Era la primera vez que tenían la orden de cerrar las puertas del templo. Los pocos empleados de limpieza, suspendieron sus cotidianos quehaceres, con la promesa de volver al día siguiente. Todos se acercaron a la puerta lateral del templo que comunica a la calle Comercio y corrieron a toda prisa para no ser sorprendidos por una bala perdida.

A salvo, Ayala le dio gracias a Dios por haberlo llevado a casa sin mayores contratiempos que el de su natural preocupación por la Catedral. Tenía miedo que en el trayecto lo arresten, o lo confundan con uno más de la multitud que había salido a las calles a protestar en contra del impuesto al salario, un proyecto de ley que el Gobierno de Sánchez de Lozada había ya mandado al Parlamento para su posterior aprobación.

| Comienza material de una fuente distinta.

-- pv_equiv track=rewrite | github.com/ryanbegley96/visual_inspection_tool | visual_inspection_tool.py | detect_change_in_search_box
-- ===== SOURCE A (Python) =====
-- def detect_change_in_search_box(expression):
--
--     N = len(expression)
--     benchmark_str = "Not found"
--
--     has_match = False
--     for j in range(N):
--
--         part1 = expression[:j]
--         part2 = expression[j+1:]
--
--         if part1+part2 == benchmark_str:
--             has_match = True
--             break
--
--     return has_match
-- ===== SOURCE B (Python) =====
-- def detect_change_in_search_box(expression):
--     benchmark_str = "Not found"
--     if len(expression) != len(benchmark_str) + 1:
--         return False
--     i = 0
--     while i < len(benchmark_str) and expression[i] == benchmark_str[i]:
--         i += 1
--     return expression[i+1:] == benchmark_str[i:]
-- ===== Notes on version B (the rewrite author's own statement) =====
-- stated objective: faster
-- what changed: Replaces the quadratic try-every-deletion loop (each iteration rebuilds and compares a whole candidate string) with a length check plus one linear scan to the first mismatch followed by a single suffix comparison.
import Mathlib
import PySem

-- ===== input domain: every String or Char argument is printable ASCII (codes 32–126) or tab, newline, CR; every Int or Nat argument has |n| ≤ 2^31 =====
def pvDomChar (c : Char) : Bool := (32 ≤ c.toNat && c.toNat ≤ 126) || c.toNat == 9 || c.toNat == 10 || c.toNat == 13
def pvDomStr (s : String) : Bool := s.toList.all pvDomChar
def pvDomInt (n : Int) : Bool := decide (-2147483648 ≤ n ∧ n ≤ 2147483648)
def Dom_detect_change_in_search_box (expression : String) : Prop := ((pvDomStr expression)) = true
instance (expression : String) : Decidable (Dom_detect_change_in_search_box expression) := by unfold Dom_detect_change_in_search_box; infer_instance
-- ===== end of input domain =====

-- B replaces A's quadratic try-every-deletion loop by a length check plus one
-- linear scan to the first mismatch and a single suffix comparison (faster, asymptotic).

-- ===== PORT A =====
-- the for-j loop with its break: try j = 0,1,…,N-1, stop at the first hit
def pvLoopA (e : List Char) (t : List Char) : List Int → Bool
  | [] => false
  | j :: js =>
    let part1 := PySem.List.slice e none (some j)
    let part2 := PySem.List.slice e (some (j + 1)) none
    if part1 ++ part2 = t then true else pvLoopA e t js

def detect_change_in_search_box (expression : String) : Bool :=
  let e := expression.toList
  let benchmark := "Not found".toList
  pvLoopA e benchmark (PySem.List.pyRange 0 (e.length : Int) 1)

-- ===== PORT B =====
-- the while loop advancing i past the matching prefix, then the suffix comparison
-- expression[i+1:] == benchmark_str[i:], walked structurally over both lists
def pvGoB : List Char → List Char → Bool
  | [], _ => false
  | _ :: es, [] => es = []
  | ec :: es, bc :: bs => if ec = bc then pvGoB es bs else es = bc :: bs

def detect_change_in_search_box_alt (expression : String) : Bool :=
  let e := expression.toList
  let benchmark := "Not found".toList
  if e.length ≠ benchmark.length + 1 then false
  else pvGoB e benchmark

-- ===== PRECONDITION & SPEC =====
def Spec_detect_change_in_search_box (expression : String) (out : Bool) : Prop := out = detect_change_in_search_box_alt expression
instance (expression : String) (out : Bool) : Decidable (Spec_detect_change_in_search_box expression out) := by unfold Spec_detect_change_in_search_box; infer_instance

-- ===== CLAIM (what is proved, stated in full; the proofs are below) =====
def Claim_equal_detect_change_in_search_box : Prop := ∀ (expression : String), Dom_detect_change_in_search_box expression → Spec_detect_change_in_search_box expression (detect_change_in_search_box expression)

-- ===== LEMMAS AND PROOFS =====

-- A's loop is an existence check over the candidate indices
theorem pvLoopA_eq_any (e t : List Char) (js : List Int) :
    pvLoopA e t js = js.any (fun j =>
      PySem.List.slice e none (some j) ++ PySem.List.slice e (some (j + 1)) none = t) := by
  induction js with
  | nil => rfl
  | cons j js ih =>
    simp only [pvLoopA, ih, List.any_cons]
    split_ifs with h <;> simp [h]

-- A returns true iff some single deletion of e gives t
theorem pvA_iff (e t : List Char) :
    pvLoopA e t (PySem.List.pyRange 0 (e.length : Int) 1) = true ↔
      ∃ j : Nat, j < e.length ∧ e.take j ++ e.drop (j + 1) = t := by
  rw [pvLoopA_eq_any, PySem.List.pyRange_zero_natCast]
  simp only [List.any_map, List.any_eq_true, List.mem_range, Function.comp]
  constructor
  · rintro ⟨j, hj, hp⟩
    refine ⟨j, hj, ?_⟩
    have h1 : PySem.List.slice e none (some (j : Int)) = e.take j :=
      PySem.List.slice_to_natCast e j
    have h2 : PySem.List.slice e (some ((j : Int) + 1)) none = e.drop (j + 1) := by
      have := PySem.List.slice_from_natCast e (j + 1)
      push_cast at this ⊢
      exact this
    rw [h1, h2] at hp
    simpa using hp
  · rintro ⟨j, hj, hp⟩
    refine ⟨j, hj, ?_⟩
    have h1 : PySem.List.slice e none (some (j : Int)) = e.take j :=
      PySem.List.slice_to_natCast e j
    have h2 : PySem.List.slice e (some ((j : Int) + 1)) none = e.drop (j + 1) := by
      have := PySem.List.slice_from_natCast e (j + 1)
      push_cast at this ⊢
      exact this
    rw [h1, h2]
    simpa using hp

-- B's scan returns true iff some single deletion of e gives b (when lengths fit)
theorem pvGoB_iff (e b : List Char) (hlen : e.length = b.length + 1) :
    pvGoB e b = true ↔ ∃ j : Nat, j < e.length ∧ e.take j ++ e.drop (j + 1) = b := by
  induction e generalizing b with
  | nil => simp at hlen
  | cons ec es ih =>
    cases b with
    | nil =>
      simp only [pvGoB, decide_eq_true_eq]
      constructor
      · intro h; exact ⟨0, by simp, by simpa using h⟩
      · rintro ⟨j, hj, hp⟩
        cases j with
        | zero => simpa using hp
        | succ j => simp at hp
    | cons bc bs =>
      simp only [pvGoB]
      split_ifs with hc
      · subst hc
        rw [ih bs (by simpa using hlen)]
        constructor
        · rintro ⟨j, hj, hp⟩
          exact ⟨j + 1, by simpa using Nat.succ_lt_succ hj, by simp [hp]⟩
        · rintro ⟨j, hj, hp⟩
          cases j with
          | zero =>
            have h' : es = ec :: bs := by simpa using hp
            exact ⟨0, by simp [h'], by simp [h']⟩
          | succ j =>
            simp only [List.take_succ_cons, List.drop_succ_cons, List.cons_append,
              List.cons.injEq] at hp
            exact ⟨j, by simpa using Nat.lt_of_succ_lt_succ hj, hp.2⟩
      · simp only [decide_eq_true_eq]
        constructor
        · intro h; exact ⟨0, by simp, by simpa using h⟩
        · rintro ⟨j, hj, hp⟩
          cases j with
          | zero => simpa using hp
          | succ j =>
            simp only [List.take_succ_cons, List.drop_succ_cons, List.cons_append,
              List.cons.injEq] at hp
            exact absurd hp.1 hc

-- if the lengths do not fit, no single deletion can give b
theorem pvNoDel (e b : List Char) (hlen : e.length ≠ b.length + 1) :
    ¬ ∃ j : Nat, j < e.length ∧ e.take j ++ e.drop (j + 1) = b := by
  rintro ⟨j, hj, hp⟩
  have := congrArg List.length hp
  simp only [List.length_append, List.length_take, List.length_drop] at this
  omega

-- ===== VERDICT (by name: the statement is the Claim_ definition above) =====
theorem detect_change_in_search_box_spec : Claim_equal_detect_change_in_search_box := by
  intro expression _
  unfold Spec_detect_change_in_search_box detect_change_in_search_box detect_change_in_search_box_alt
  have hA := pvA_iff expression.toList "Not found".toList
  by_cases hl : expression.toList.length = "Not found".toList.length + 1
  · rw [if_neg (by omega)]
    rw [Bool.eq_iff_iff, hA, pvGoB_iff _ _ hl]
  · rw [if_pos hl]
    rw [← Bool.not_eq_true, hA]
    exact pvNoDel _ _ hl
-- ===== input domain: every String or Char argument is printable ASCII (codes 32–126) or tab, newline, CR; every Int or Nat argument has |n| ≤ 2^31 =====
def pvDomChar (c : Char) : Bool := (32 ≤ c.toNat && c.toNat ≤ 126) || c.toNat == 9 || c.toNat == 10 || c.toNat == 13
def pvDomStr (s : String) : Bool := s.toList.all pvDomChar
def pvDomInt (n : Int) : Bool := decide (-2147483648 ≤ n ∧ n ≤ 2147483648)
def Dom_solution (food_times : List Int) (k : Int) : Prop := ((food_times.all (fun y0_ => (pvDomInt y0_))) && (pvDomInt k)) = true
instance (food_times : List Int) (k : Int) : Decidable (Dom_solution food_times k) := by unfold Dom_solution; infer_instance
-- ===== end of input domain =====

-- B replaces A's linear subtract-one-level-at-a-time loop by prefix sums of the sorted
-- times plus a BINARY SEARCH for the first level whose total consumption exceeds k, and
-- replaces A's countdown re-scan by directly indexing the list of surviving 1-based
-- indices ('alternative'; same O(n log n) total because both sort).

-- ===== PORT A =====
-- first loop of A: iterates over the index list, state (k, length_ft); some (i, k) on break, none on fall-through
def aLoop (sortft : List Int) : List Int → Int → Int → Option (Int × Int)
  | [], _, _ => none
  | i :: rest, k, len =>
    let remove := (PySem.List.pyGetD sortft i 0 - PySem.List.pyGetD sortft (i - 1) 0) * len
    if k - remove < 0 then some (i, k)
    else aLoop sortft rest (k - remove) (len - 1)

-- second loop of A; the fall-through value 0 mirrors Python's implicit None, which is unreachable
def aScan (value : Int) : List (Int × Int) → Int → Int
  | [], _ => 0
  | (i, t) :: rest, cnt =>
    if value ≤ t then (if cnt = 0 then i + 1 else aScan value rest (cnt - 1))
    else aScan value rest cnt

def solution (food_times : List Int) (k : Int) : Int :=
  let n : Int := food_times.length
  let sortft : List Int := 0 :: PySem.List.sorted food_times (fun x => x) false
  match aLoop sortft (PySem.List.pyRange 1 (n + 1) 1) k n with
  | none => -1
  | some (i, k') =>
    let value := PySem.List.pyGetD sortft i 0
    let cnt := PySem.Int.mod k' (n - i + 1)
    aScan value (PySem.List.enumerate food_times 0) cnt

-- ===== PORT B =====
-- "pref = [0]; acc = 0; for t in s: acc += t; pref.append(acc)"
def bPrefLoop : List Int → List Int → Int → List Int
  | [], pref, _ => pref
  | t :: rest, pref, acc => bPrefLoop rest (pref ++ [acc + t]) (acc + t)

-- the helper 'consumed(i)' of Source B
def bConsumed (pref s : List Int) (n : Int) (i : Int) : Int :=
  if i = 0 then 0
  else PySem.List.pyGetD pref (i - 1) 0 + PySem.List.pyGetD s (i - 1) 0 * (n - i + 1)
lemma pvNew_cons_not_mem (s : PySem.Set Int) (it : Int) (t : List Int)
    (h : PySem.Set.contains s it = false) :
    pvNew s (it :: t) = it :: pvNew (s ++ [it]) t := by
  have hadd : PySem.Set.add s it = s ++ [it] := set_add_not_mem s it h
  obtain ⟨r, hr⟩ := prefix_foldl_add t (s ++ [it])
  simp only [pvNew, List.foldl_cons, hadd, ← hr]
  rw [List.append_assoc, List.singleton_append, List.drop_left,
      show s ++ it :: r = (s ++ [it]) ++ r by simp, List.drop_left]

-- A's inner item loop, closed form: the merged dict receives exactly pvNew s items (in order)
-- and the seen set becomes the fold of adds
lemma inner_loop (u : Int) (items : List Int) (m : PySem.Dict Int (List Int)) (s : PySem.Set Int) :
    items.foldl (fun (ms : PySem.Dict Int (List Int) × PySem.Set Int) item_id =>
        if PySem.Set.contains ms.2 item_id then ms
        else (ms.1.modify u [] (fun l => l ++ [item_id]), PySem.Set.add ms.2 item_id)) (m, s)
      = ((pvNew s items).foldl (fun d x => d.modify u [] (fun l => l ++ [x])) m,
         items.foldl PySem.Set.add s) := by
  induction items generalizing m s with
  | nil => simp [pvNew]
  | cons it t ih =>
    simp only [List.foldl_cons]
    by_cases h : PySem.Set.contains s it = true
    · rw [if_pos h, ih m s, pvNew_cons_mem s it t h, set_add_mem s it h]
    · have h' : PySem.Set.contains s it = false := by simpa using h
      rw [if_neg h, set_add_not_mem s it h',
          ih (m.modify u [] (fun l => l ++ [it])) (s ++ [it]),
          pvNew_cons_not_mem s it t h', List.foldl_cons]

lemma getD_modify_fold (u v : Int) (l : List Int) (m : PySem.Dict Int (List Int)) :
    (l.foldl (fun d x => d.modify u [] (fun t => t ++ [x])) m).getD v []
      = if v = u then m.getD v [] ++ l else m.getD v [] := by
  induction l generalizing m with
  | nil => simp
  | cons x t ih =>
    simp only [List.foldl_cons, ih, PySem.Dict.getD_modify]
    by_cases h : v = u <;> simp [h]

Al llegar a casa, encendió el televisor y poco después vio cómo un balazo hirió a una persona que intentaba ocultarse entre las puertas del templo. Vio también cómo otra persona escapó de ese mismo sitio sin prestar ayuda a quien ya había caído.

Carlos Mesa en la Catedral

La noche del 10 de junio de 2005, cuando Eduardo Rodríguez Beltzé juró a la Presidencia del país, el renunciante Carlos Mesa sorprendió a la poca gente que se encontraba en la plaza Murillo saliendo de Palacio de Gobierno para dirigirse, a pie, hacia la Catedral.

Era la primera vez en su vida que Ayala veía que un Presidente triste entraba a rezar a su iglesia.
Aquel hombre alto, cuya palabra seducía a la población y se traducía en aplausos y vivas, si bien ya no tenía la sonrisa de otros tiempos, aún no había perdido el aura de “buen hombre” con que el país entero lo había conocido cuando era presentador de noticias en la televisión.

Sin embargo, Ayala, con varios periodistas y el resto del país, pudieron advertir la congoja que Carlos Mesa llevaba en el rostro. “Daba pena verlo así”, recuerda este conserje.

Aquel Presidente sin apoyo le dijo días después a El Tiempo, de Bogotá, que durante sus 20 meses de Gobierno intentó “poner sobre la mesa todas las cartas, todo aquello que era subterráneo, todas las facturas históricas por debajo”.  

Y reconoció que su error fue el haber pensado que el país iba a mejorarse si él sacaba “los demonios de la caja”.